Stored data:
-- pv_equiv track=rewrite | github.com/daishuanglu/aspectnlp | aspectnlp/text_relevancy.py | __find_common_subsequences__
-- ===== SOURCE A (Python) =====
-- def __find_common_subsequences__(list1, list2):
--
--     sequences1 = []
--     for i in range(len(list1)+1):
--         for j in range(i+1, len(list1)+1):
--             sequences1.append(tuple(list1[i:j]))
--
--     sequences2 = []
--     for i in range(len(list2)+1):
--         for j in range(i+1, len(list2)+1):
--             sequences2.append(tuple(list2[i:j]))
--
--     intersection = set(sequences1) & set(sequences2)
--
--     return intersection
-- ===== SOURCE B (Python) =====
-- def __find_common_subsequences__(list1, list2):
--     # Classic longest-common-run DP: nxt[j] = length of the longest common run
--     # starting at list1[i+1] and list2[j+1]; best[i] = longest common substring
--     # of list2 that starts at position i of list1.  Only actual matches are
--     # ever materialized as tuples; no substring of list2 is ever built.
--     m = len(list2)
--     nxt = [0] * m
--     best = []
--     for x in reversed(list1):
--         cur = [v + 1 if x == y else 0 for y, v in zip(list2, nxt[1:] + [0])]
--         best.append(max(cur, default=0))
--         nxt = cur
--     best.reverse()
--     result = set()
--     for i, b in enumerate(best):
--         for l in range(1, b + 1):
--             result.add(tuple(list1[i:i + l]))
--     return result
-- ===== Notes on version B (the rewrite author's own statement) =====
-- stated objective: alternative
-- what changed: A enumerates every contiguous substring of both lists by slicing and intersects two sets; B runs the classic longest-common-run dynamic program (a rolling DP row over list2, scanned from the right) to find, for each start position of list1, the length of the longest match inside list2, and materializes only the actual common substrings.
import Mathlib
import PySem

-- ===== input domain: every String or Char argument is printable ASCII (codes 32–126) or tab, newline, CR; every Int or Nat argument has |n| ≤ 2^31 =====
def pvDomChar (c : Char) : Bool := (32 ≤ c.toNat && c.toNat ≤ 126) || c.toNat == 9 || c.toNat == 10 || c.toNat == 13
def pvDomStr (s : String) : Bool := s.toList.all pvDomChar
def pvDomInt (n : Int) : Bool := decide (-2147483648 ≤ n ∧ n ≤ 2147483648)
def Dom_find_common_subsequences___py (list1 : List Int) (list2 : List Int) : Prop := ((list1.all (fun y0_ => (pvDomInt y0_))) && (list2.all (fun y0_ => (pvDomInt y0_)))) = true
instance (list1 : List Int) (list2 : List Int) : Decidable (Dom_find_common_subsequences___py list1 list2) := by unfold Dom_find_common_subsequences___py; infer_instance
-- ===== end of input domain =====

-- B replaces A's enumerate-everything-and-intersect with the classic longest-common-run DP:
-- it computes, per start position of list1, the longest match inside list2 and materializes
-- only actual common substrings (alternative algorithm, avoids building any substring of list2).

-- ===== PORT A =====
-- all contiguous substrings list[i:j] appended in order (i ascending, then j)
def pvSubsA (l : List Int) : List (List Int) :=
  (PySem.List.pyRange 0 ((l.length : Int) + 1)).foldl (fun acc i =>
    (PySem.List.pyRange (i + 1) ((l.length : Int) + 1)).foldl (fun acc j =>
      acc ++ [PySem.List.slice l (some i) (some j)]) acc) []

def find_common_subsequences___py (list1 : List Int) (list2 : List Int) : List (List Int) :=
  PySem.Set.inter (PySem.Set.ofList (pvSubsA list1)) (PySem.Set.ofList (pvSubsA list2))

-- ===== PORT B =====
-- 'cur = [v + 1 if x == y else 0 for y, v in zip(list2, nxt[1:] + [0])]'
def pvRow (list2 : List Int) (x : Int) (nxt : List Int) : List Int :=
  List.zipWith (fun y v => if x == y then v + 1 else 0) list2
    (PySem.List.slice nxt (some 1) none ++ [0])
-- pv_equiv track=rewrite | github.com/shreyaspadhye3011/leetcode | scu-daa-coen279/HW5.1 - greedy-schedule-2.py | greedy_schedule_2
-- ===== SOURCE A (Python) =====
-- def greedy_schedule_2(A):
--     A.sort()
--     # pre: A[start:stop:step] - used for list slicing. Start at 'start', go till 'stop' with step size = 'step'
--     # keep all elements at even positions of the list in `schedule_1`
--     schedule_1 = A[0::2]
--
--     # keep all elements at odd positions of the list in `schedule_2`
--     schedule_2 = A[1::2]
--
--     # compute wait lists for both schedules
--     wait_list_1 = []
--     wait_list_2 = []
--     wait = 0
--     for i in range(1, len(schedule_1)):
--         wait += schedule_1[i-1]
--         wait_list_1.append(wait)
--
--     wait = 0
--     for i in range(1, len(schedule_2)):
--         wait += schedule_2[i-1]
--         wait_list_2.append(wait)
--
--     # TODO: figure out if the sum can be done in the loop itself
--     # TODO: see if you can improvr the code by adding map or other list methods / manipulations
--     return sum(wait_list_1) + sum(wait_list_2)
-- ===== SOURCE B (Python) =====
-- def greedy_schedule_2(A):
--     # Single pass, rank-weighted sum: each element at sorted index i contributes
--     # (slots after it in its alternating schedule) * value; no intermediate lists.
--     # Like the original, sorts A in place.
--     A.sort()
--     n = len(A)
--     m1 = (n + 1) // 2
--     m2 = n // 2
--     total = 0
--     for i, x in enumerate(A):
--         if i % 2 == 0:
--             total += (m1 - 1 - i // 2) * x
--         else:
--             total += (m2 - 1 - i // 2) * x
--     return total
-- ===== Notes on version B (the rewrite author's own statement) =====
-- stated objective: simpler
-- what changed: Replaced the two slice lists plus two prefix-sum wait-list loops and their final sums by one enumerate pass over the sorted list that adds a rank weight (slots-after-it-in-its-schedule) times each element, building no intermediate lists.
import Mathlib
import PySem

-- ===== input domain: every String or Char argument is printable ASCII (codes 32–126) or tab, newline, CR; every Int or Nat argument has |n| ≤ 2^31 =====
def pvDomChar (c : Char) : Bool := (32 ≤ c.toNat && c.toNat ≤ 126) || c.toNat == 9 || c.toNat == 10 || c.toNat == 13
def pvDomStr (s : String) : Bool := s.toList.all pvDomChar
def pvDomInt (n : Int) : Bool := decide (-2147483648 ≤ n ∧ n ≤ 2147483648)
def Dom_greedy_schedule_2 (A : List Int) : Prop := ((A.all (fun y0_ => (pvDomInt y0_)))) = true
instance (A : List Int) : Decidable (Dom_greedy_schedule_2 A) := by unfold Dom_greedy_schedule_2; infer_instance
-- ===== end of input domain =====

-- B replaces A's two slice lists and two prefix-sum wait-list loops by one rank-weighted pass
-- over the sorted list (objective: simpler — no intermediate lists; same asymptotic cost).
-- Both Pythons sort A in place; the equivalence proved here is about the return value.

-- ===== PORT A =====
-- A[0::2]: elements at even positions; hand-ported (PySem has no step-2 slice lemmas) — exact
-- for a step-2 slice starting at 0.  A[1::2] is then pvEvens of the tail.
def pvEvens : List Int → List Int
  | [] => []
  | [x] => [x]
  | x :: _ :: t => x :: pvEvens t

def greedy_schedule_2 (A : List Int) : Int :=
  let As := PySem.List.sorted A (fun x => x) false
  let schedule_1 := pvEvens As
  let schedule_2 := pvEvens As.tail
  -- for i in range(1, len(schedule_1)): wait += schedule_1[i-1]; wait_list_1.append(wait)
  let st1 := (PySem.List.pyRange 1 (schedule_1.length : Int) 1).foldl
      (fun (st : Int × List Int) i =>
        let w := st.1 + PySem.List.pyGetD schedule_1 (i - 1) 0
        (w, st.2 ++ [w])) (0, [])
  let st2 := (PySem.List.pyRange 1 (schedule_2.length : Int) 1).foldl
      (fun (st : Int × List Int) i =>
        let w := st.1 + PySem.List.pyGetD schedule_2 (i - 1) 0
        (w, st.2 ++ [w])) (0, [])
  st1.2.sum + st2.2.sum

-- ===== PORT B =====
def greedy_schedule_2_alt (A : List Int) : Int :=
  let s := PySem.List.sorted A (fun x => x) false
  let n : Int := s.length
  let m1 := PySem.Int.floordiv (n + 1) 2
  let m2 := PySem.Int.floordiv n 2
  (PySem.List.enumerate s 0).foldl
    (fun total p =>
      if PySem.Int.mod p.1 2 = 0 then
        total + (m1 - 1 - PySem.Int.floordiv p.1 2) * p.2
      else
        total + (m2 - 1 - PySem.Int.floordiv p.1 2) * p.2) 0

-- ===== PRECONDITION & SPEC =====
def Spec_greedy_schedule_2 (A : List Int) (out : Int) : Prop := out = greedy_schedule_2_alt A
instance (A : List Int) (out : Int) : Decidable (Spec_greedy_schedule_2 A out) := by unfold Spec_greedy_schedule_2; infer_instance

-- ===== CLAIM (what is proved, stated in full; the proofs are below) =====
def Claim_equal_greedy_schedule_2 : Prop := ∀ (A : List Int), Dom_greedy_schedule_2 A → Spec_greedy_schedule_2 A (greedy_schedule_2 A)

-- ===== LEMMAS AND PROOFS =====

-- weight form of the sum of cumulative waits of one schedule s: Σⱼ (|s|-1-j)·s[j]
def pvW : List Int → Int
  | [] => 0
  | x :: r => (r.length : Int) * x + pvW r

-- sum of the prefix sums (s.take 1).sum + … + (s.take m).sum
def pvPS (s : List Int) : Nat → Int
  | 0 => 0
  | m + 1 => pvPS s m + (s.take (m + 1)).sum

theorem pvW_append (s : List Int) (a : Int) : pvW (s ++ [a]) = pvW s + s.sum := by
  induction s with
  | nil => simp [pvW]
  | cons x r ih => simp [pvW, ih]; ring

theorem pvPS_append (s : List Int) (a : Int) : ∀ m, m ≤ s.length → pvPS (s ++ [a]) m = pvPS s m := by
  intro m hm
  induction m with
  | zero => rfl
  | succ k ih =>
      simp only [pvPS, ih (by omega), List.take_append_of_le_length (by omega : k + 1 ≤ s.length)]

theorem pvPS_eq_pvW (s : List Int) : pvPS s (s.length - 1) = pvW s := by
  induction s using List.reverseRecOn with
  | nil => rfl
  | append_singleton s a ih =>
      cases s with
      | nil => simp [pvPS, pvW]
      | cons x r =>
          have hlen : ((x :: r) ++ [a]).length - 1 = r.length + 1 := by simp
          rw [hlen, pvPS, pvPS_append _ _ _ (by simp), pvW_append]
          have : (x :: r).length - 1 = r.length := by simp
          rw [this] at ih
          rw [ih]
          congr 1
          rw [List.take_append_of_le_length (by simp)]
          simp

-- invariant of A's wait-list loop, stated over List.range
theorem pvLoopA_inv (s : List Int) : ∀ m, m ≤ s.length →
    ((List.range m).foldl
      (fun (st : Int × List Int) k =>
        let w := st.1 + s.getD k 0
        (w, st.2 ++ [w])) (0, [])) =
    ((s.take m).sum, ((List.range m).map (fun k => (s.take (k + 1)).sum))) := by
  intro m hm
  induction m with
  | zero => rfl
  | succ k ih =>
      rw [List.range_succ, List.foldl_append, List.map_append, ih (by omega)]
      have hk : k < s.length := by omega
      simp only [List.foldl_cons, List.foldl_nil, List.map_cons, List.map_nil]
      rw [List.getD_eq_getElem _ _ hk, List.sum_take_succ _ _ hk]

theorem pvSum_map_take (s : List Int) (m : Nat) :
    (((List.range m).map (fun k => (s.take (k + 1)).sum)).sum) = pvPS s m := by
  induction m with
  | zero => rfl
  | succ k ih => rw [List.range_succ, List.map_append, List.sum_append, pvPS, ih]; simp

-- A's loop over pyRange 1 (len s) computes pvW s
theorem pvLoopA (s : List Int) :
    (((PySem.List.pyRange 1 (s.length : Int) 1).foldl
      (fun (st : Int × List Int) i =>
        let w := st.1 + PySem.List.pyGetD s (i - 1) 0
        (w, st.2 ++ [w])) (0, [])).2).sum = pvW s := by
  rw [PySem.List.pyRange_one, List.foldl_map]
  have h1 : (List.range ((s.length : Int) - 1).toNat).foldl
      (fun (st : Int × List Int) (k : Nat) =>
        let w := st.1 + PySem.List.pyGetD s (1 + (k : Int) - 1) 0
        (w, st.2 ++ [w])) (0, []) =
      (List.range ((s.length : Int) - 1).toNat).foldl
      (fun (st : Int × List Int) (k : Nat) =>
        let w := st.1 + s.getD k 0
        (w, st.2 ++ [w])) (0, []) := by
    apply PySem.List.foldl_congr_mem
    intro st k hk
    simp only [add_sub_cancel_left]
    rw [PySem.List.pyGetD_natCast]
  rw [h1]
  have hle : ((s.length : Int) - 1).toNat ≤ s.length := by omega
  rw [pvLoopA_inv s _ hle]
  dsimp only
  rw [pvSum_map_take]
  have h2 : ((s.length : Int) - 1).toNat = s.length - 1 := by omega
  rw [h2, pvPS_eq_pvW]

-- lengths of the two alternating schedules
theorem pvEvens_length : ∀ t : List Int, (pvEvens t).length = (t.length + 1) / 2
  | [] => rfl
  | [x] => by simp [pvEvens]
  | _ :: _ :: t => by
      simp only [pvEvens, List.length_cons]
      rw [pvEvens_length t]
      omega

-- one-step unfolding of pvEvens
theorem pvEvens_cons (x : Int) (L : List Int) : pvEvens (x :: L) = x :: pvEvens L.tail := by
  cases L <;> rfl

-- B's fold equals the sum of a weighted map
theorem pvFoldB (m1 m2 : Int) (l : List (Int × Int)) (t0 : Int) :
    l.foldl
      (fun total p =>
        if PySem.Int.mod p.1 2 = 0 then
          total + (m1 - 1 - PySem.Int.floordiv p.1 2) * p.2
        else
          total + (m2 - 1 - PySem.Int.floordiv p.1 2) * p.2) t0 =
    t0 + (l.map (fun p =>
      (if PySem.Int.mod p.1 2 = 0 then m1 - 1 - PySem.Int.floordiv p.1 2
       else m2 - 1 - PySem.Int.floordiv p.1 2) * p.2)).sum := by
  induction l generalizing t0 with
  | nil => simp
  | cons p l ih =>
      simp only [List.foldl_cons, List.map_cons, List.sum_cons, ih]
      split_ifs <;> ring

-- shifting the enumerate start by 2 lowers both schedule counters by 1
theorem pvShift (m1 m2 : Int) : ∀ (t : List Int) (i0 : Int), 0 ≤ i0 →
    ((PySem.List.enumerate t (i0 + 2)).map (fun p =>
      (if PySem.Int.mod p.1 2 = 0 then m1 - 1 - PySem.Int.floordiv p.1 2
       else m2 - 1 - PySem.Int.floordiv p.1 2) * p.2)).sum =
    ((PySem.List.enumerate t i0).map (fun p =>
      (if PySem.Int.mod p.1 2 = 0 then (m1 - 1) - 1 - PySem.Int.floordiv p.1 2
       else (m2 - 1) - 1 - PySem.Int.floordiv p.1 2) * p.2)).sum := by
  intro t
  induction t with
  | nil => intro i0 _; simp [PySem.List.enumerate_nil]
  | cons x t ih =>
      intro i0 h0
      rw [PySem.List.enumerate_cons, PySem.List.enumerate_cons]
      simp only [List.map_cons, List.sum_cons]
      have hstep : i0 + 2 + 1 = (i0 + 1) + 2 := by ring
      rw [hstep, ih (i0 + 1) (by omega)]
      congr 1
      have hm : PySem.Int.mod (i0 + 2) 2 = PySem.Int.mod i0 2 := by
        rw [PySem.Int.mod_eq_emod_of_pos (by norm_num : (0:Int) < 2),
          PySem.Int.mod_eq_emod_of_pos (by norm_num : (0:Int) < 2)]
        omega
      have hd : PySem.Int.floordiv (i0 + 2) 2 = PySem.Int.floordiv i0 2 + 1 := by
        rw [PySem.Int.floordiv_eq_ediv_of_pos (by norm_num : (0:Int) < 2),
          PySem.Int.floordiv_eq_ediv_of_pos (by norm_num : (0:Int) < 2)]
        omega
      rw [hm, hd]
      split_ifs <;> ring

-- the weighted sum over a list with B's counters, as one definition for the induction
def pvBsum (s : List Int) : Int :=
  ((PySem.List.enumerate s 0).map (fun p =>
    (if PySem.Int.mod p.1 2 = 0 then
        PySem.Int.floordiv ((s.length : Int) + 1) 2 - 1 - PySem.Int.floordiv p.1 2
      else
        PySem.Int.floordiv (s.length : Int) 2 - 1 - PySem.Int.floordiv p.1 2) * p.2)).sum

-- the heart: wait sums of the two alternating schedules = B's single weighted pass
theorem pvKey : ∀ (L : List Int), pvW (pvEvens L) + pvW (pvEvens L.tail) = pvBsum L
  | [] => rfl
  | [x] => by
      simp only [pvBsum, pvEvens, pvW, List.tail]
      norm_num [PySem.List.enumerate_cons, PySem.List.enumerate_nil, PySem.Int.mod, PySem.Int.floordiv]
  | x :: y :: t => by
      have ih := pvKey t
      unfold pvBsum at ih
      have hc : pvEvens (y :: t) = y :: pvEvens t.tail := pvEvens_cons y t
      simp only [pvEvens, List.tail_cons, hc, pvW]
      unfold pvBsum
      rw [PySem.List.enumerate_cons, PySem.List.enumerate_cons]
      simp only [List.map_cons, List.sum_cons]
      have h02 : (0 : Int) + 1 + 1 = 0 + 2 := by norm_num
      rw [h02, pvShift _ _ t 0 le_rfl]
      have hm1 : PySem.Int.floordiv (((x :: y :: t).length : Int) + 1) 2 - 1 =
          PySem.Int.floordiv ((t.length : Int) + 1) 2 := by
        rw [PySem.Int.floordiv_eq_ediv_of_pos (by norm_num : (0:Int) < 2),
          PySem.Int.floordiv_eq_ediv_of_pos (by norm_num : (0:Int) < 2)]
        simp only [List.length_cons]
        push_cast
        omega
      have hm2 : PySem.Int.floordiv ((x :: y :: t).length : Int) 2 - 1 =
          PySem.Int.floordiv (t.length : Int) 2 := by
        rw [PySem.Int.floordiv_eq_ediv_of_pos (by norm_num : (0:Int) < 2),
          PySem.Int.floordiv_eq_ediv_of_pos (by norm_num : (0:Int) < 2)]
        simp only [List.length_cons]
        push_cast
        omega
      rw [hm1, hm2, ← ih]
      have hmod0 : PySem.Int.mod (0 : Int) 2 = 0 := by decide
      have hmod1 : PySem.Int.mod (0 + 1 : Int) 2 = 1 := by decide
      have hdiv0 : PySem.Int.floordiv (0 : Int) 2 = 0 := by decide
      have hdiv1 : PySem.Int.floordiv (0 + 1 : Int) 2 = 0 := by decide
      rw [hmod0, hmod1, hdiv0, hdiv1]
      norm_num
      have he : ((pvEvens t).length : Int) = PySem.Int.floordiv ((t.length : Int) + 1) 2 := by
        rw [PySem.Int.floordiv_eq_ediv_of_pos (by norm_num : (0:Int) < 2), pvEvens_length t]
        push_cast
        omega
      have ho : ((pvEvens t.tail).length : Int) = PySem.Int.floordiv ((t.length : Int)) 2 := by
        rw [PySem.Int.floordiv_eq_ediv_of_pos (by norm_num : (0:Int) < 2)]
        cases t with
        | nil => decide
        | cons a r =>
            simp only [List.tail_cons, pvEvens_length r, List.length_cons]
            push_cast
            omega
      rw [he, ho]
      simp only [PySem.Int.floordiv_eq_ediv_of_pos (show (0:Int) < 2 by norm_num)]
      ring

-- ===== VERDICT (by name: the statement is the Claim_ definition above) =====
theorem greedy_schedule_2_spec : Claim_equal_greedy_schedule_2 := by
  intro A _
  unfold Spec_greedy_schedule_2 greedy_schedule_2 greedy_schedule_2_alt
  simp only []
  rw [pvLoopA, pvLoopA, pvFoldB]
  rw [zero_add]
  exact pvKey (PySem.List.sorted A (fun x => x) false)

TASK GOAL:
In the data above, which lines lie between the line with "rw [hm1, hm2, ← ih]" and the line with "have he : ((pvEvens", inclusive? Print those lines exactly and nothing else.

SOLVED PROBLEM:
      rw [hm1, hm2, ← ih]
      have hmod0 : PySem.Int.mod (0 : Int) 2 = 0 := by decide
      have hmod1 : PySem.Int.mod (0 + 1 : Int) 2 = 1 := by decide
      have hdiv0 : PySem.Int.floordiv (0 : Int) 2 = 0 := by decide
      have hdiv1 : PySem.Int.floordiv (0 + 1 : Int) 2 = 0 := by decide
      rw [hmod0, hmod1, hdiv0, hdiv1]
      norm_num
      have he : ((pvEvens t).length : Int) = PySem.Int.floordiv ((t.length : Int) + 1) 2 := by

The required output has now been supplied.